Finish the std::offload module (rust-lang/rust-project-goals#109)
Progress
Point of contact

Manuel Drehwald

Champions

compiler (Manuel Drehwald), lang (TC)

Task owners

Manuel Drehwald, LLVM offload/GPU contributors

1 detailed update available.

Comment by [Manuel Drehwald][] posted on 2025-10-22:

A longer update of the changes over the fall. We had two gsoc contributors and a lot of smaller improvements for std::autodiff. The first two improvements were already mentioned as draft PRs in the previous update, but got merged since. I also upstreamed more std::offload changes.

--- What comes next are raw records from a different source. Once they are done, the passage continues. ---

-- pv_equiv track=rewrite | github.com/mattclarke/advent_of_code_18 | day_15/day_15.py | gross_possibles
-- ===== SOURCE A (Python) =====
-- def gross_possibles(elves, goblins, grid, is_elves):
--     enemy = goblins if is_elves else elves
--
--     possible_spaces = set()
--     for pos, g in enemy.items():
--         for x, y in [(-1, 0), (0, -1), (1, 0), (0, 1)]:
--             npos = (pos[0] + x, pos[1] + y)
--             if npos[0] >= len(grid[0]) or npos[0] <= 0:
--                 continue
--             if npos[1] >= len(grid) or npos[1] <= 0:
--                 continue
--             if grid[npos[1]][npos[0]] == "#":
--                 continue
--             if npos in elves or npos in goblins:
--                 continue
--             possible_spaces.add(npos)
--     return possible_spaces
-- ===== SOURCE B (Python) =====
-- def gross_possibles(elves, goblins, grid, is_elves):
--     enemy = goblins if is_elves else elves
--     width = len(grid[0])
--     occupied = set(elves) | set(goblins)
--     # One scan over the whole grid builds the table of open cells; adjacency to an
--     # enemy is then a single membership test per neighbour.
--     open_cells = {(x, y)
--                   for y, row in enumerate(grid)
--                   for x, cell in enumerate(row)
--                   if 0 < x < width and 0 < y and cell != "#"} - occupied
--     return {n for ex, ey in enemy
--             for n in ((ex - 1, ey), (ex, ey - 1), (ex + 1, ey), (ex, ey + 1))
--             if n in open_cells}
-- ===== Notes on version B (the rewrite author's own statement) =====
-- stated objective: alternative
-- what changed: B scans the whole grid once to precompute the set of open cells (in-bounds, non-wall, unoccupied), so the per-neighbour guard chain of A (grid indexing, bounds tests, two dict-membership scans) collapses to one membership test in that table; the adjacency relation is symmetric so the resulting set is the same.
-- outside the precondition, e.g. on gross_possibles({}, {}, [], True): A returns set(), B raises IndexError
import Mathlib
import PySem

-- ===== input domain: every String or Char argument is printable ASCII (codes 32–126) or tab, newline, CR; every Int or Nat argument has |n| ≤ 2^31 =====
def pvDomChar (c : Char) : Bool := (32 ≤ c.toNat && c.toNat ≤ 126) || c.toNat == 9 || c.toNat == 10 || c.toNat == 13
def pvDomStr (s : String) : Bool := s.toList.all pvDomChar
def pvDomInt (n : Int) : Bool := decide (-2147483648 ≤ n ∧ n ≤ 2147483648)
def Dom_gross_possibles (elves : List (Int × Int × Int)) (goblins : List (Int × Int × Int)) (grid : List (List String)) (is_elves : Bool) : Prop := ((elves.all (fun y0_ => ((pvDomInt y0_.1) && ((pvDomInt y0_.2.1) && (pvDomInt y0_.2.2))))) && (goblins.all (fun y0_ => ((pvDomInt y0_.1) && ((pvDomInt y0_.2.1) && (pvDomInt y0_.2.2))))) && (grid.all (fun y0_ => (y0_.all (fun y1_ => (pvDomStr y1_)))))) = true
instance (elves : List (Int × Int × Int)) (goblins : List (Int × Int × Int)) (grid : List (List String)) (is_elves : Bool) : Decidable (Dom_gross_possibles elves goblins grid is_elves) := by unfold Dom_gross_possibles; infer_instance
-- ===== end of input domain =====

-- B precomputes in one grid scan the set of open cells (in-bounds, non-wall, unoccupied) and then keeps each enemy
-- neighbour by a single membership test in that table, replacing A's per-neighbour guard chain (objective: alternative).


-- ===== PORT A =====
-- 'npos in elves' (dict-key membership; a dict is ported as a triple list (x, y, hp) with key (x, y))
def pvKeyMem (d : List (Int × Int × Int)) (c : Int × Int) : Bool := d.any (fun t => (t.1, t.2.1) == c)

-- grid[y][x] and grid[0] are ported with the total PySem.List.pyGetD; exact under Pre_ (grid nonempty, indexed rows long enough)
def gross_possibles (elves : List (Int × Int × Int)) (goblins : List (Int × Int × Int)) (grid : List (List String)) (is_elves : Bool) : List (Int × Int) :=
  let enemy := if is_elves then goblins else elves
  enemy.foldl (fun ps t =>
    [((-1 : Int), (0 : Int)), (0, -1), (1, 0), (0, 1)].foldl (fun ps d =>
      let npos : Int × Int := (t.1 + d.1, t.2.1 + d.2)
      if ((PySem.List.pyGetD grid 0 []).length : Int) ≤ npos.1 ∨ npos.1 ≤ 0 then ps
      else if (grid.length : Int) ≤ npos.2 ∨ npos.2 ≤ 0 then ps
      else if PySem.List.pyGetD (PySem.List.pyGetD grid npos.2 []) npos.1 "" == "#" then ps
      else if pvKeyMem elves npos || pvKeyMem goblins npos then ps
      else PySem.Set.add ps npos) ps) []

-- ===== PORT B =====
-- set(d) on a dict = its key set
def pvKeys (d : List (Int × Int × Int)) : List (Int × Int) := d.map (fun t => (t.1, t.2.1))

-- occupied = set(elves) | set(goblins)
def pvOccupied (elves : List (Int × Int × Int)) (goblins : List (Int × Int × Int)) : PySem.Set (Int × Int) :=
  PySem.Set.union (PySem.Set.ofList (pvKeys elves)) (pvKeys goblins)

-- the open_cells set comprehension: one scan over the whole grid (enumerate over rows, enumerate over cells)
def pvOpenCells (elves : List (Int × Int × Int)) (goblins : List (Int × Int × Int)) (grid : List (List String)) : PySem.Set (Int × Int) :=
  PySem.Set.diff
    (PySem.Set.ofList ((PySem.List.enumerate grid).flatMap (fun yr =>
      ((PySem.List.enumerate yr.2).filter (fun xc =>
        decide (0 < xc.1) && decide (xc.1 < ((PySem.List.pyGetD grid 0 []).length : Int)) &&
        decide (0 < yr.1) && !(xc.2 == "#"))).map (fun xc => (xc.1, yr.1)))))
    (pvOccupied elves goblins)

def gross_possibles_alt (elves : List (Int × Int × Int)) (goblins : List (Int × Int × Int)) (grid : List (List String)) (is_elves : Bool) : List (Int × Int) :=
  let enemy := if is_elves then goblins else elves
  let openCells := pvOpenCells elves goblins grid
  PySem.Set.ofList ((enemy.flatMap (fun t => [(t.1 - 1, t.2.1), (t.1, t.2.1 - 1), (t.1 + 1, t.2.1), (t.1, t.2.1 + 1)])).filter
    (fun n => PySem.Set.contains openCells n))

-- ===== PRECONDITION & SPEC =====
-- Pre_ excludes the inputs on which a grid access raises IndexError in A (some in-bounds enemy neighbour lies on a row
-- shorter than row 0), plus the empty grid, where A still returns set() when the enemy dict is empty while B's up-front
-- len(grid[0]) raises IndexError.
def Pre_gross_possibles (elves : List (Int × Int × Int)) (goblins : List (Int × Int × Int)) (grid : List (List String)) (is_elves : Bool) : Prop :=
  grid ≠ [] ∧
  ∀ t ∈ (if is_elves then goblins else elves),
    ∀ d ∈ [((-1 : Int), (0 : Int)), (0, -1), (1, 0), (0, 1)],
      (0 < t.1 + d.1 ∧ t.1 + d.1 < ((grid.headD []).length : Int) ∧
       0 < t.2.1 + d.2 ∧ t.2.1 + d.2 < (grid.length : Int)) →
      t.1 + d.1 < ((PySem.List.pyGetD grid (t.2.1 + d.2) []).length : Int)
instance (elves : List (Int × Int × Int)) (goblins : List (Int × Int × Int)) (grid : List (List String)) (is_elves : Bool) : Decidable (Pre_gross_possibles elves goblins grid is_elves) := by unfold Pre_gross_possibles; infer_instance

def pvWitness_gross_possibles : (List (Int × Int × Int)) × (List (Int × Int × Int)) × List (List String) × Bool :=
  ([(1, 1, 200)], [(2, 2, 200)], [["#", "#", "#", "#"], ["#", ".", ".", "#"], ["#", ".", ".", "#"], ["#", "#", "#", "#"]], true)

def Spec_gross_possibles (elves : List (Int × Int × Int)) (goblins : List (Int × Int × Int)) (grid : List (List String)) (is_elves : Bool) (out : List (Int × Int)) : Prop := out = gross_possibles_alt elves goblins grid is_elves
instance (elves : List (Int × Int × Int)) (goblins : List (Int × Int × Int)) (grid : List (List String)) (is_elves : Bool) (out : List (Int × Int)) : Decidable (Spec_gross_possibles elves goblins grid is_elves out) := by unfold Spec_gross_possibles; infer_instance

-- ===== CLAIM (what is proved, stated in full; the proofs are below) =====
def Claim_equal_gross_possibles : Prop := ∀ (elves : List (Int × Int × Int)) (goblins : List (Int × Int × Int)) (grid : List (List String)) (is_elves : Bool), Dom_gross_possibles elves goblins grid is_elves → Pre_gross_possibles elves goblins grid is_elves → Spec_gross_possibles elves goblins grid is_elves (gross_possibles elves goblins grid is_elves)

-- ===== LEMMAS AND PROOFS =====

-- the guard conjunction A tests on a candidate cell, as one boolean
def pvGuard (elves : List (Int × Int × Int)) (goblins : List (Int × Int × Int)) (grid : List (List String)) (c : Int × Int) : Bool :=
  decide (0 < c.1) && decide (c.1 < ((PySem.List.pyGetD grid 0 []).length : Int)) &&
  decide (0 < c.2) && decide (c.2 < (grid.length : Int)) &&
  !(PySem.List.pyGetD (PySem.List.pyGetD grid c.2 []) c.1 "" == "#") &&
  !(pvKeyMem elves c || pvKeyMem goblins c)

-- under the row-length condition of Pre_ at c, membership in B's precomputed open-cell table is exactly A's guard chain
theorem pvOpenCells_contains (elves goblins : List (Int × Int × Int)) (grid : List (List String)) (c : Int × Int)
    (hrow : (0 < c.1 ∧ c.1 < ((PySem.List.pyGetD grid 0 []).length : Int) ∧ 0 < c.2 ∧ c.2 < (grid.length : Int)) →
      c.1 < ((PySem.List.pyGetD grid c.2 []).length : Int)) :
    PySem.Set.contains (pvOpenCells elves goblins grid) c = pvGuard elves goblins grid c := by
  rw [Bool.eq_iff_iff, PySem.Set.contains_iff]
  unfold pvOpenCells pvGuard
  rw [PySem.Set.mem_diff, PySem.Set.mem_ofList]
  have hocc : (c ∈ pvOccupied elves goblins) ↔ (pvKeyMem elves c || pvKeyMem goblins c) = true := by
    simp [pvOccupied, PySem.Set.mem_union, PySem.Set.mem_ofList, pvKeys, pvKeyMem]
  simp only [List.mem_flatMap, List.mem_map, List.mem_filter,
    PySem.List.mem_enumerate_iff, Bool.and_eq_true, decide_eq_true_eq, Bool.not_eq_eq_eq_not,
    Bool.not_true, beq_eq_false_iff_ne, Bool.or_eq_true, hocc]
  constructor
  · rintro ⟨⟨yr, ⟨k, hk, hyr⟩, xc, ⟨⟨j, hj, hxc⟩, hrest⟩, hc⟩, hno⟩
    subst hyr hxc hc
    simp only [zero_add] at *
    have hg : PySem.List.pyGetD grid ((k : Int)) [] = grid[k] := by
      simp [PySem.List.pyGetD_natCast, hk]
    have hj' : j < grid[k].length := by simpa using hj
    have hr : PySem.List.pyGetD grid[k] ((j : Int)) "" = grid[k][j] := by
      simp [PySem.List.pyGetD_natCast, hj']
    rw [hg, hr]
    refine ⟨⟨⟨hrest.1, by exact_mod_cast hk⟩, hrest.2⟩, ?_⟩
    simpa using hno
  · rintro ⟨⟨⟨⟨⟨hx0, hxw⟩, hy0⟩, hyh⟩, hcell⟩, hnocc⟩
    have hrow' := hrow ⟨hx0, hxw, hy0, hyh⟩
    have hk : c.2.toNat < grid.length := by omega
    have hg : PySem.List.pyGetD grid c.2 [] = grid[c.2.toNat] := by
      apply PySem.List.pyGetD_eq_getElem <;> omega
    have hj : c.1.toNat < grid[c.2.toNat].length := by
      rw [hg] at hrow'; omega
    have hr : PySem.List.pyGetD (PySem.List.pyGetD grid c.2 []) c.1 "" = grid[c.2.toNat][c.1.toNat] := by
      rw [hg]
      apply PySem.List.pyGetD_eq_getElem <;> omega
    refine ⟨⟨(c.2, grid[c.2.toNat]), ⟨c.2.toNat, hk, by simp; omega⟩,
      (c.1, grid[c.2.toNat][c.1.toNat]), ⟨⟨c.1.toNat, by simpa using hj, by simp; omega⟩,
        ⟨⟨hx0, hxw⟩, hy0⟩, by rw [hr] at hcell; simpa using hcell⟩, by simp⟩, ?_⟩
    simp_all

-- A's continue-guard chain is 'if the cell is in the open table then add it else skip'
theorem pvBranch_eq (elves goblins : List (Int × Int × Int)) (grid : List (List String))
    (ps : PySem.Set (Int × Int)) (c : Int × Int) :
    (if ((PySem.List.pyGetD grid 0 []).length : Int) ≤ c.1 ∨ c.1 ≤ 0 then ps
     else if (grid.length : Int) ≤ c.2 ∨ c.2 ≤ 0 then ps
     else if PySem.List.pyGetD (PySem.List.pyGetD grid c.2 []) c.1 "" == "#" then ps
     else if pvKeyMem elves c || pvKeyMem goblins c then ps
     else PySem.Set.add ps c)
      = (if pvGuard elves goblins grid c then PySem.Set.add ps c else ps) := by
  rw [pvGuard]
  by_cases h1 : ((PySem.List.pyGetD grid 0 []).length : Int) ≤ c.1 ∨ c.1 ≤ 0 <;>
  by_cases h2 : (grid.length : Int) ≤ c.2 ∨ c.2 ≤ 0 <;>
  cases h3 : (PySem.List.pyGetD (PySem.List.pyGetD grid c.2 []) c.1 "" == "#") <;>
  cases h4 : (pvKeyMem elves c || pvKeyMem goblins c) <;>
  simp [h1, h2, h3, h4] <;> omega

-- a fold of conditional set-inserts is the fold of plain inserts over the filtered list
theorem pvFoldl_condAdd {α : Type} [BEq α] (p : α → Bool) (l : List α) (s : PySem.Set α) :
    l.foldl (fun ps c => if p c then PySem.Set.add ps c else ps) s
      = (l.filter p).foldl PySem.Set.add s := by
  induction l generalizing s with
  | nil => rfl
  | cons x xs ih =>
    simp only [List.foldl_cons, List.filter_cons]
    cases h : p x <;> simp [ih]

theorem pvFoldl_add_flatMap {α β : Type} [BEq β] (f : α → List β) (l : List α) (s : PySem.Set β) :
    (l.flatMap f).foldl PySem.Set.add s = l.foldl (fun s e => (f e).foldl PySem.Set.add s) s := by
  induction l generalizing s with
  | nil => rfl
  | cons x xs ih => simp [List.flatMap_cons, List.foldl_append, ih]

theorem pvMain (elves goblins : List (Int × Int × Int)) (grid : List (List String)) (is_elves : Bool)
    (hpre : Pre_gross_possibles elves goblins grid is_elves) :
    gross_possibles elves goblins grid is_elves = gross_possibles_alt elves goblins grid is_elves := by
  obtain ⟨hne, hrows⟩ := hpre
  rw [gross_possibles, gross_possibles_alt]
  have hfilter : ∀ (enemy : List (Int × Int × Int)), enemy = (if is_elves then goblins else elves) →
      (enemy.flatMap (fun t => [(t.1 - 1, t.2.1), (t.1, t.2.1 - 1), (t.1 + 1, t.2.1), (t.1, t.2.1 + 1)])).filter
        (fun n => PySem.Set.contains (pvOpenCells elves goblins grid) n)
      = (enemy.flatMap (fun t => [(t.1 - 1, t.2.1), (t.1, t.2.1 - 1), (t.1 + 1, t.2.1), (t.1, t.2.1 + 1)])).filter
        (pvGuard elves goblins grid) := by
    intro enemy henemy
    apply List.filter_congr
    intro n hn
    rw [List.mem_flatMap] at hn
    obtain ⟨t, ht, hnmem⟩ := hn
    have hrow : (0 < n.1 ∧ n.1 < ((PySem.List.pyGetD grid 0 []).length : Int) ∧ 0 < n.2 ∧ n.2 < (grid.length : Int)) →
        n.1 < ((PySem.List.pyGetD grid n.2 []).length : Int) := by
      have hgetD0 : PySem.List.pyGetD grid 0 [] = grid.headD [] := by
        cases grid with
        | nil => simp at hne
        | cons r rs => simp [PySem.List.pyGetD, PySem.List.pyGet?, PySem.List.pyIdx?]
      rw [← henemy] at hrows
      have step : ∀ dx dy : Int, (dx, dy) ∈ [((-1 : Int), (0 : Int)), (0, -1), (1, 0), (0, 1)] →
          n = (t.1 + dx, t.2.1 + dy) →
          (0 < n.1 ∧ n.1 < ((PySem.List.pyGetD grid 0 []).length : Int) ∧ 0 < n.2 ∧ n.2 < (grid.length : Int)) →
          n.1 < ((PySem.List.pyGetD grid n.2 []).length : Int) := by
        intro dx dy hd hn h
        subst hn
        rw [hgetD0] at h
        exact hrows t ht (dx, dy) hd ⟨h.1, h.2.1, h.2.2.1, h.2.2.2⟩
      fin_cases hnmem
      · exact step (-1) 0 (by simp) (by simp [Prod.ext_iff]; try omega)
      · exact step 0 (-1) (by simp) (by simp [Prod.ext_iff]; try omega)
      · exact step 1 0 (by simp) (by simp [Prod.ext_iff]; try omega)
      · exact step 0 1 (by simp) (by simp [Prod.ext_iff]; try omega)
    exact pvOpenCells_contains elves goblins grid n hrow
  rw [hfilter _ rfl, PySem.Set.ofList_eq_foldl, List.filter_flatMap, pvFoldl_add_flatMap]
  congr 1
  funext ps t
  have hcand : [(t.1 - 1, t.2.1), (t.1, t.2.1 - 1), (t.1 + 1, t.2.1), (t.1, t.2.1 + 1)]
      = [((-1 : Int), (0 : Int)), (0, -1), (1, 0), (0, 1)].map (fun d => (t.1 + d.1, t.2.1 + d.2)) := by
    simp [Prod.ext_iff]; try omega
  conv_rhs => rw [hcand, ← pvFoldl_condAdd, List.foldl_map]
  apply List.foldl_ext
  intro s d _
  exact pvBranch_eq elves goblins grid s (t.1 + d.1, t.2.1 + d.2)

-- ===== VERDICT (by name: the statement is the Claim_ definition above) =====
theorem gross_possibles_spec : Claim_equal_gross_possibles := by
  intro elves goblins grid is_elves _ hpre
  unfold Spec_gross_possibles
  exact pvMain elves goblins grid is_elves hpre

  1. Marcelo Domínguez refactored the autodiff frontend to be a proper rustc intrinsic, rather than just hackend into the frontend like I first implemented it. This already solved multiple open issues, reduced the code size, and made it generally easier to maintain going forward.
  2. Karan Janthe upstreamed a first implementation of "TypeTrees", which lowers rust type and layout information to Enzyme, our autodiff backend. This makes it more likely that you won't see compilation failures with the error message "Can not deduce type of ". We might refine in the future what information exactly we lower.
  3. Karan Janthe made sure that std::autodiff has support for f16 and and f128 types.
  4. One more of my offload PRs landed. I also figured out why the LLVM-IR generated by the std::offload code needed some manual adjustments in the past. We were inconsistent when communicating with LLVM's offload module, about whether we'd want a magic, extra, dyn_ptr argument, that enables kernels to use some extra features. We don't use these features yet, but for consistency we now always generate and expect the extra pointer. The bugfix is currently under review, once it lands upstream, rustc is able to run code on GPUs (still with a little help of clang).
  5. Marcelo Domínguez refactored my offload frontend, again introducing a proper rustc intrinsic. That code will still need to go through review, but once it lands it will get us a lot closer to a usable frontend. He also started to generate type information for our offload backend to know how many bytes to copy to and from the devices. This is a very simplified version of our autodiff typetrees.
  6. At RustChinaConf, I was lucky to run into the wild linker author David Lattimore, which helped me to create a draft PR that can dlopen Enzyme at runtime. This means we could ship it via rustup for people interested in std::autodiff, and don't have to link it in at build time, which would increase binary size even for those users that are not interested in it. There are some open issues, so please reach out if you have time to get the PR ready!
  7. [@sgasho][] spend a lot of time trying to get Rust into the Enzyme CI. Unfortunately that is a tricky process due to Enzyme's CI requirements, so it's not merged yet.
  8. I tried to simplify building std::autodiff by marking it as compatible with download-llvm-ci. Building LLVM from source was previously the by far slowest part of building rustc with autodiff, so this has a large potential. Unfortunately the CI experiments revealed some issues around this setting. We think we know why Enzyme's Cmake causes issues here and are working on a fix to make it more reliable.
  9. Osama Abdelkader and bjorn3 looked into automatically enabling fat-lto when autodiff is enabled. In the past, forgetting to enable fat-lto resulted in incorrect (zero) derivatives. The first approach unfortunately wasn't able to cover all cases, so we need to see whether we can handle it nicely. If that turns out to be too complicated, we will revert it and instead "just" provide a nice error message, rather than returning incorrect derivatives.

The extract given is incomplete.